[ACTION ITEM]
Of the lines below, write out exactly those from the line with "have hlen : (([(1" through the line with "rw [Int.toNat_natCast, List.prod_eq_foldl]", both included, and skip the rest.

[PROVIDED MATERIAL]
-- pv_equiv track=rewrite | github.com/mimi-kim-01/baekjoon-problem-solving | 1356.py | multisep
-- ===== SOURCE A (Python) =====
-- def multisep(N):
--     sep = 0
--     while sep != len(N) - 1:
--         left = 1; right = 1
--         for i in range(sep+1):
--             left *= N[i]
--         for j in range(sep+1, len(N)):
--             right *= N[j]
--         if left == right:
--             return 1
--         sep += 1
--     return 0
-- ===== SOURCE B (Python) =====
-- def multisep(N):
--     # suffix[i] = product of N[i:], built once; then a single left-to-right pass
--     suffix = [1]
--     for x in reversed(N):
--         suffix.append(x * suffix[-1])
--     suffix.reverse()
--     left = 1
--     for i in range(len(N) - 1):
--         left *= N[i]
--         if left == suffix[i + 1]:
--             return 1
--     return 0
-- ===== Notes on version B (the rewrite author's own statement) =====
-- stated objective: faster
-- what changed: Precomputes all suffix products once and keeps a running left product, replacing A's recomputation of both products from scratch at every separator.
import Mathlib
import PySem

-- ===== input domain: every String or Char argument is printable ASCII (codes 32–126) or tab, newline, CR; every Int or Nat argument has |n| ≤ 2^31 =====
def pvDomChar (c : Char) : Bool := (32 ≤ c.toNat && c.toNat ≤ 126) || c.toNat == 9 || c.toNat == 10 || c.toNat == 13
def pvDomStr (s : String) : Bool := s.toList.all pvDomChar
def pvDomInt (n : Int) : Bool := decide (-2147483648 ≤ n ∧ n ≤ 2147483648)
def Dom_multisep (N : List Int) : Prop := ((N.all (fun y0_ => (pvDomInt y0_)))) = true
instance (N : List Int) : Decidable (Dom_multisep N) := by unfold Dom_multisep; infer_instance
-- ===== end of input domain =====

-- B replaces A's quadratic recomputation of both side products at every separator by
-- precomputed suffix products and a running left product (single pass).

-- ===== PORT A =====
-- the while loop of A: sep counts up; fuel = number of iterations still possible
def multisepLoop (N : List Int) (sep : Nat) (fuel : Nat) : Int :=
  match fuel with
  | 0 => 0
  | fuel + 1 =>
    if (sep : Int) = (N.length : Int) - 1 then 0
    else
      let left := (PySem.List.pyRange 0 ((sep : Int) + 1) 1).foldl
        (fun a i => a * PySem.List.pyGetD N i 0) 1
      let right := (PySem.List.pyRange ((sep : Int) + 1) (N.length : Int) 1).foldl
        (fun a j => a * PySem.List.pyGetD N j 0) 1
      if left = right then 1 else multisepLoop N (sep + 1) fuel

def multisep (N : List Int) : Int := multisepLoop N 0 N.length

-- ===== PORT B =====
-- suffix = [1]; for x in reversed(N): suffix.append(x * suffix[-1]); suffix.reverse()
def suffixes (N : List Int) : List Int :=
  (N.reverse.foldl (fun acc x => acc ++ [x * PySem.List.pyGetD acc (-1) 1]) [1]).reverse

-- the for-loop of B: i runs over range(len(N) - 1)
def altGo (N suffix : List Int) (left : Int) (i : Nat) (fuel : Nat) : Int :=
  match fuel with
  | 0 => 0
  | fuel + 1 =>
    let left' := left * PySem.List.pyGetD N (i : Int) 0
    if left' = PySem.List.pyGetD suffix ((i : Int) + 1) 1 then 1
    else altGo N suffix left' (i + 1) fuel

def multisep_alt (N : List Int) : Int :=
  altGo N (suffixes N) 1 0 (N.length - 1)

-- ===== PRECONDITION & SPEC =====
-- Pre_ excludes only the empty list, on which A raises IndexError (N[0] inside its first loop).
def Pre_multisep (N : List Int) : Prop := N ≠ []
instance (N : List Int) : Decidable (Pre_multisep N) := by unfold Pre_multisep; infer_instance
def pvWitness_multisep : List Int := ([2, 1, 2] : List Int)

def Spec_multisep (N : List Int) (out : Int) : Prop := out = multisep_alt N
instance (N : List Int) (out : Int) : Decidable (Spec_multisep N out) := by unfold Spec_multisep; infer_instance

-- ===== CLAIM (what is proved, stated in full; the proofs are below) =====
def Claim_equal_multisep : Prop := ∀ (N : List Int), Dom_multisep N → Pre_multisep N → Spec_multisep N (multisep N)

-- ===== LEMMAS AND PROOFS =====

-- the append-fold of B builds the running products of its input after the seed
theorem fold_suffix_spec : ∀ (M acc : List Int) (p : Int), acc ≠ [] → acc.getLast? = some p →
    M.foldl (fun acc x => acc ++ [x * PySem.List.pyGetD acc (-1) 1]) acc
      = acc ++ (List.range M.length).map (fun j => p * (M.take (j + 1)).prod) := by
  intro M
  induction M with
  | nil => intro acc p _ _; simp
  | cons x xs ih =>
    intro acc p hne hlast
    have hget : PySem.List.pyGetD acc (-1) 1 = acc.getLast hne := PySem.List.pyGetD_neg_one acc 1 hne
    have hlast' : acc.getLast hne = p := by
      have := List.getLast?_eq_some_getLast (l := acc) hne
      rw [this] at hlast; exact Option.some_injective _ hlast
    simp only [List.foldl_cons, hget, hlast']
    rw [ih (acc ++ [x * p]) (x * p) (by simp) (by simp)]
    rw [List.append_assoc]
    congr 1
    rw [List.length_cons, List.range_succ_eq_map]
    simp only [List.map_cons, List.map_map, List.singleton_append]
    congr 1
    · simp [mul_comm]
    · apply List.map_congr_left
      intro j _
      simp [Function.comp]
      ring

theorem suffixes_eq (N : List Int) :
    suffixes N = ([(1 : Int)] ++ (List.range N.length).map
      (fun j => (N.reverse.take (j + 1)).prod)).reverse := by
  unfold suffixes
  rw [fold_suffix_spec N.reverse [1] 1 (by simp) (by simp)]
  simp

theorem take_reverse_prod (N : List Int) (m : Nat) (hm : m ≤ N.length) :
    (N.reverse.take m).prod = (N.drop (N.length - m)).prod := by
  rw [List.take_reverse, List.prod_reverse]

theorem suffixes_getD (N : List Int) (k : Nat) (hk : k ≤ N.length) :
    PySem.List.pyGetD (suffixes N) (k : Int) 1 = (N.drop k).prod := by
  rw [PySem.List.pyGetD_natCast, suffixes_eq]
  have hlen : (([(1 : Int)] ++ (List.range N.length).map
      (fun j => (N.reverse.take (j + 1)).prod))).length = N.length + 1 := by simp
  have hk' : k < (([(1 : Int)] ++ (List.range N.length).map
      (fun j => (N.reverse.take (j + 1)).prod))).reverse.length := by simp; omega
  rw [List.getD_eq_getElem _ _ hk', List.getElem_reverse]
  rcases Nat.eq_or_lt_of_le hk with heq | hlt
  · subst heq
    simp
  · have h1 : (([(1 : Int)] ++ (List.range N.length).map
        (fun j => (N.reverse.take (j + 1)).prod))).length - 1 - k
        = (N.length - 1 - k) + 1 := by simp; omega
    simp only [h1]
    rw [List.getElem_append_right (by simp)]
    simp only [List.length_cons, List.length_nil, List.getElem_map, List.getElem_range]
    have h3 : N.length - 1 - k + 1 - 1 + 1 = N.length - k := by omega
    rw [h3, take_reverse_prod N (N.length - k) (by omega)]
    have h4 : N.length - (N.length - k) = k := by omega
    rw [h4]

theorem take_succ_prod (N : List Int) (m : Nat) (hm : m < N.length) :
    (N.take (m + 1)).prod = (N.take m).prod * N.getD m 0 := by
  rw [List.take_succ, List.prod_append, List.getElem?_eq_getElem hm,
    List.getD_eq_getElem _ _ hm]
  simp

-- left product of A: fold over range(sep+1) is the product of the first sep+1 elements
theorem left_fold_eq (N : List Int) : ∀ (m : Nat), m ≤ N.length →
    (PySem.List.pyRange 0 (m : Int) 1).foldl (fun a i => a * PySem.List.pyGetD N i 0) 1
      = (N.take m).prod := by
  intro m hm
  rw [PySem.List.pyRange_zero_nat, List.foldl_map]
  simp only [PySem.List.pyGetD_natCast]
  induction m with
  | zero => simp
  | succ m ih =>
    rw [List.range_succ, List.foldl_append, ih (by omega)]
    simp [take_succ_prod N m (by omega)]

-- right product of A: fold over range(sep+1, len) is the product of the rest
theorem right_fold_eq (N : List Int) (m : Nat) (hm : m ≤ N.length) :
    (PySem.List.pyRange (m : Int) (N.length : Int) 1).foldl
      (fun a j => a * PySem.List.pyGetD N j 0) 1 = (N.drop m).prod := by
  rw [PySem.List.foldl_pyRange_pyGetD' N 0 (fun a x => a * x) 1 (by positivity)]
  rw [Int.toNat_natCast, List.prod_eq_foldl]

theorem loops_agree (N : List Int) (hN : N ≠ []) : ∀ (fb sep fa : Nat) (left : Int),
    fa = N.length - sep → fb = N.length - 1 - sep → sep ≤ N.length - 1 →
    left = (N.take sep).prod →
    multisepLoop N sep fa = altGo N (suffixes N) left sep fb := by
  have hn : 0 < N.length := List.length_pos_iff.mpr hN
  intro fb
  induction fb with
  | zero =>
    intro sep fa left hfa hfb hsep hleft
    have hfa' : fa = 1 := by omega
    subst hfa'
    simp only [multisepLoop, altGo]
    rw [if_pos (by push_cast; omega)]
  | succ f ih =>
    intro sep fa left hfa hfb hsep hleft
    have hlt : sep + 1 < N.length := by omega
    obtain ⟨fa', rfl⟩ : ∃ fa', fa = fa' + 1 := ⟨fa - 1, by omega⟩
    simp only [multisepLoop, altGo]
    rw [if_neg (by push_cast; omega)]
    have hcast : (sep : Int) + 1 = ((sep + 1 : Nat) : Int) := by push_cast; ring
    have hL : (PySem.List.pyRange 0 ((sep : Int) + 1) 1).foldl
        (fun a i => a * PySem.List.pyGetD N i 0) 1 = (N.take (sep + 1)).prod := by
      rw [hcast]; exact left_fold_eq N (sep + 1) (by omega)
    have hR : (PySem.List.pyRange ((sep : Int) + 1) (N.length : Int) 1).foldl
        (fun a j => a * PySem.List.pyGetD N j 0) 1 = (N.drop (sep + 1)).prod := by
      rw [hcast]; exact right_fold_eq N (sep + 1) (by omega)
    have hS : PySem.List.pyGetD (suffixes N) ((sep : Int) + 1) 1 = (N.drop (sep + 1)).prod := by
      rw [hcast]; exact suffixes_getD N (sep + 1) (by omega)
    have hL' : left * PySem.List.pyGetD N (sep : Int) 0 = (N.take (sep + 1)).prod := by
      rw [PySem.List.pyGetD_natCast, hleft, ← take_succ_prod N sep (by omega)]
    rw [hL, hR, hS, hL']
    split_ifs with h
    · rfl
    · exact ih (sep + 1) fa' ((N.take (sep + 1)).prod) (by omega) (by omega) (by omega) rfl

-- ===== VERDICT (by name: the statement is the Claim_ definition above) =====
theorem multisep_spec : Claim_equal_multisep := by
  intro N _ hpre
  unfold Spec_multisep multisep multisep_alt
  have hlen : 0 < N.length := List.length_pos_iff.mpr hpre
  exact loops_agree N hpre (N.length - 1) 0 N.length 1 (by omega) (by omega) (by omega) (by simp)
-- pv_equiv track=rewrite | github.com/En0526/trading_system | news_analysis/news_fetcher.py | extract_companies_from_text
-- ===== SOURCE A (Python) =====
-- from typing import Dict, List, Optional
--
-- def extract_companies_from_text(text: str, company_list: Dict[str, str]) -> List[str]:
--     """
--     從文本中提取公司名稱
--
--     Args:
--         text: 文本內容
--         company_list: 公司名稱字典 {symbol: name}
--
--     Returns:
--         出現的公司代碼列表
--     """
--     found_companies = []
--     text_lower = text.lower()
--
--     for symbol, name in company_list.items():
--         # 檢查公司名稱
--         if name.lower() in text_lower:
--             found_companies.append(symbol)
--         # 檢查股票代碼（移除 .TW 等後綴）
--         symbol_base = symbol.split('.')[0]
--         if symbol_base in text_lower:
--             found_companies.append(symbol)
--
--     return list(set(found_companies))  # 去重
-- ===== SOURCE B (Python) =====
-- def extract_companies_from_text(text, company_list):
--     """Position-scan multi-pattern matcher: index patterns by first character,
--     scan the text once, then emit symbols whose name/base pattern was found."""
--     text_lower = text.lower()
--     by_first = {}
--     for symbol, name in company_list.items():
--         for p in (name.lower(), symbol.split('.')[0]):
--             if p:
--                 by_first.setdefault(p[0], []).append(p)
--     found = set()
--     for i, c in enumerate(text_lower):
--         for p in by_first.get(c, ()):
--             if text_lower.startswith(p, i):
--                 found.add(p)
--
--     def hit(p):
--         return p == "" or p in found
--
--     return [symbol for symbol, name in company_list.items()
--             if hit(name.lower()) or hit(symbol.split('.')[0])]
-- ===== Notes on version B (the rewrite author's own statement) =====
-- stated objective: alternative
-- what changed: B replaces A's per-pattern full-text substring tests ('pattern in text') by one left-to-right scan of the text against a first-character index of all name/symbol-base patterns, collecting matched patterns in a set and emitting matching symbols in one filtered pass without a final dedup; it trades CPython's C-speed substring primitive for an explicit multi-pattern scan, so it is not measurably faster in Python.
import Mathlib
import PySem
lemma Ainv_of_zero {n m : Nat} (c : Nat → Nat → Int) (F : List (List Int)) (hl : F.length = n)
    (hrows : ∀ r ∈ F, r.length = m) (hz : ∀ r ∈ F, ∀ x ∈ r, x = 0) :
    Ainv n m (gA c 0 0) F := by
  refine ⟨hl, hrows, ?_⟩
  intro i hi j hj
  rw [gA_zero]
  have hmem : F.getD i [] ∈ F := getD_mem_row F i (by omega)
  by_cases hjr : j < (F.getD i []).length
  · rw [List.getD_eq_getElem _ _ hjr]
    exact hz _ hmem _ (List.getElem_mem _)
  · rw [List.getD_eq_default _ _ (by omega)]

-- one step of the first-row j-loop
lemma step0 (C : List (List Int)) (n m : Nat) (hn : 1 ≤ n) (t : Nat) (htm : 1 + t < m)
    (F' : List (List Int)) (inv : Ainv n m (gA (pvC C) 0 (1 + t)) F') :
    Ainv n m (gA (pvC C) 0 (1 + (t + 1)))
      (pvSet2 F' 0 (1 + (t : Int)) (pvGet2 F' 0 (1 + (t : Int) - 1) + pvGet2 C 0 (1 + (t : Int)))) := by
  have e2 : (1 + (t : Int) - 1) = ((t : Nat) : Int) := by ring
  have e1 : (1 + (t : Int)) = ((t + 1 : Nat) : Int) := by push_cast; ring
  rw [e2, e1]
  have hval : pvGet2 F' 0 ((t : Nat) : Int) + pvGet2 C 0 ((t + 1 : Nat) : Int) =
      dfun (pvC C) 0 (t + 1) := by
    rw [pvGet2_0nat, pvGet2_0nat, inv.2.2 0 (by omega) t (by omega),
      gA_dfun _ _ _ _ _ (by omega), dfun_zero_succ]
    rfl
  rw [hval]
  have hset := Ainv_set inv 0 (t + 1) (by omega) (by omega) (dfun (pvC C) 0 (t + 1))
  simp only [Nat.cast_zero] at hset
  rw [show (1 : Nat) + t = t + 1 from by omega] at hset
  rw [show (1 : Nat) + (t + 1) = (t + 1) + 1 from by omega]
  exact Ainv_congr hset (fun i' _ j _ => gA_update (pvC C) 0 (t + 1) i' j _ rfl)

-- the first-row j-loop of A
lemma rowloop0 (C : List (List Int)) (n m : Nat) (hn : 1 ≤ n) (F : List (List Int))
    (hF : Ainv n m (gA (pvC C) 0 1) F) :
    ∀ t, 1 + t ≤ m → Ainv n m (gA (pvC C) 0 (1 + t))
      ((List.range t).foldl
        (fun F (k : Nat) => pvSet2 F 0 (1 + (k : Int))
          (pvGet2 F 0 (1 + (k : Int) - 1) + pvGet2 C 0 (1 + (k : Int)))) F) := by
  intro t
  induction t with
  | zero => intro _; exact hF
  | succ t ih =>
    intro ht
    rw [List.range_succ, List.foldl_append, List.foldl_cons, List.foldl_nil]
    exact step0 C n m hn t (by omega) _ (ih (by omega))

[ANSWER AREA]
  have hlen : (([(1 : Int)] ++ (List.range N.length).map
      (fun j => (N.reverse.take (j + 1)).prod))).length = N.length + 1 := by simp
  have hk' : k < (([(1 : Int)] ++ (List.range N.length).map
      (fun j => (N.reverse.take (j + 1)).prod))).reverse.length := by simp; omega
  rw [List.getD_eq_getElem _ _ hk', List.getElem_reverse]
  rcases Nat.eq_or_lt_of_le hk with heq | hlt
  · subst heq
    simp
  · have h1 : (([(1 : Int)] ++ (List.range N.length).map
        (fun j => (N.reverse.take (j + 1)).prod))).length - 1 - k
        = (N.length - 1 - k) + 1 := by simp; omega
    simp only [h1]
    rw [List.getElem_append_right (by simp)]
    simp only [List.length_cons, List.length_nil, List.getElem_map, List.getElem_range]
    have h3 : N.length - 1 - k + 1 - 1 + 1 = N.length - k := by omega
    rw [h3, take_reverse_prod N (N.length - k) (by omega)]
    have h4 : N.length - (N.length - k) = k := by omega
    rw [h4]

theorem take_succ_prod (N : List Int) (m : Nat) (hm : m < N.length) :
    (N.take (m + 1)).prod = (N.take m).prod * N.getD m 0 := by
  rw [List.take_succ, List.prod_append, List.getElem?_eq_getElem hm,
    List.getD_eq_getElem _ _ hm]
  simp

-- left product of A: fold over range(sep+1) is the product of the first sep+1 elements
theorem left_fold_eq (N : List Int) : ∀ (m : Nat), m ≤ N.length →
    (PySem.List.pyRange 0 (m : Int) 1).foldl (fun a i => a * PySem.List.pyGetD N i 0) 1
      = (N.take m).prod := by
  intro m hm
  rw [PySem.List.pyRange_zero_nat, List.foldl_map]
  simp only [PySem.List.pyGetD_natCast]
  induction m with
  | zero => simp
  | succ m ih =>
    rw [List.range_succ, List.foldl_append, ih (by omega)]
    simp [take_succ_prod N m (by omega)]

-- right product of A: fold over range(sep+1, len) is the product of the rest
theorem right_fold_eq (N : List Int) (m : Nat) (hm : m ≤ N.length) :
    (PySem.List.pyRange (m : Int) (N.length : Int) 1).foldl
      (fun a j => a * PySem.List.pyGetD N j 0) 1 = (N.drop m).prod := by
  rw [PySem.List.foldl_pyRange_pyGetD' N 0 (fun a x => a * x) 1 (by positivity)]
  rw [Int.toNat_natCast, List.prod_eq_foldl]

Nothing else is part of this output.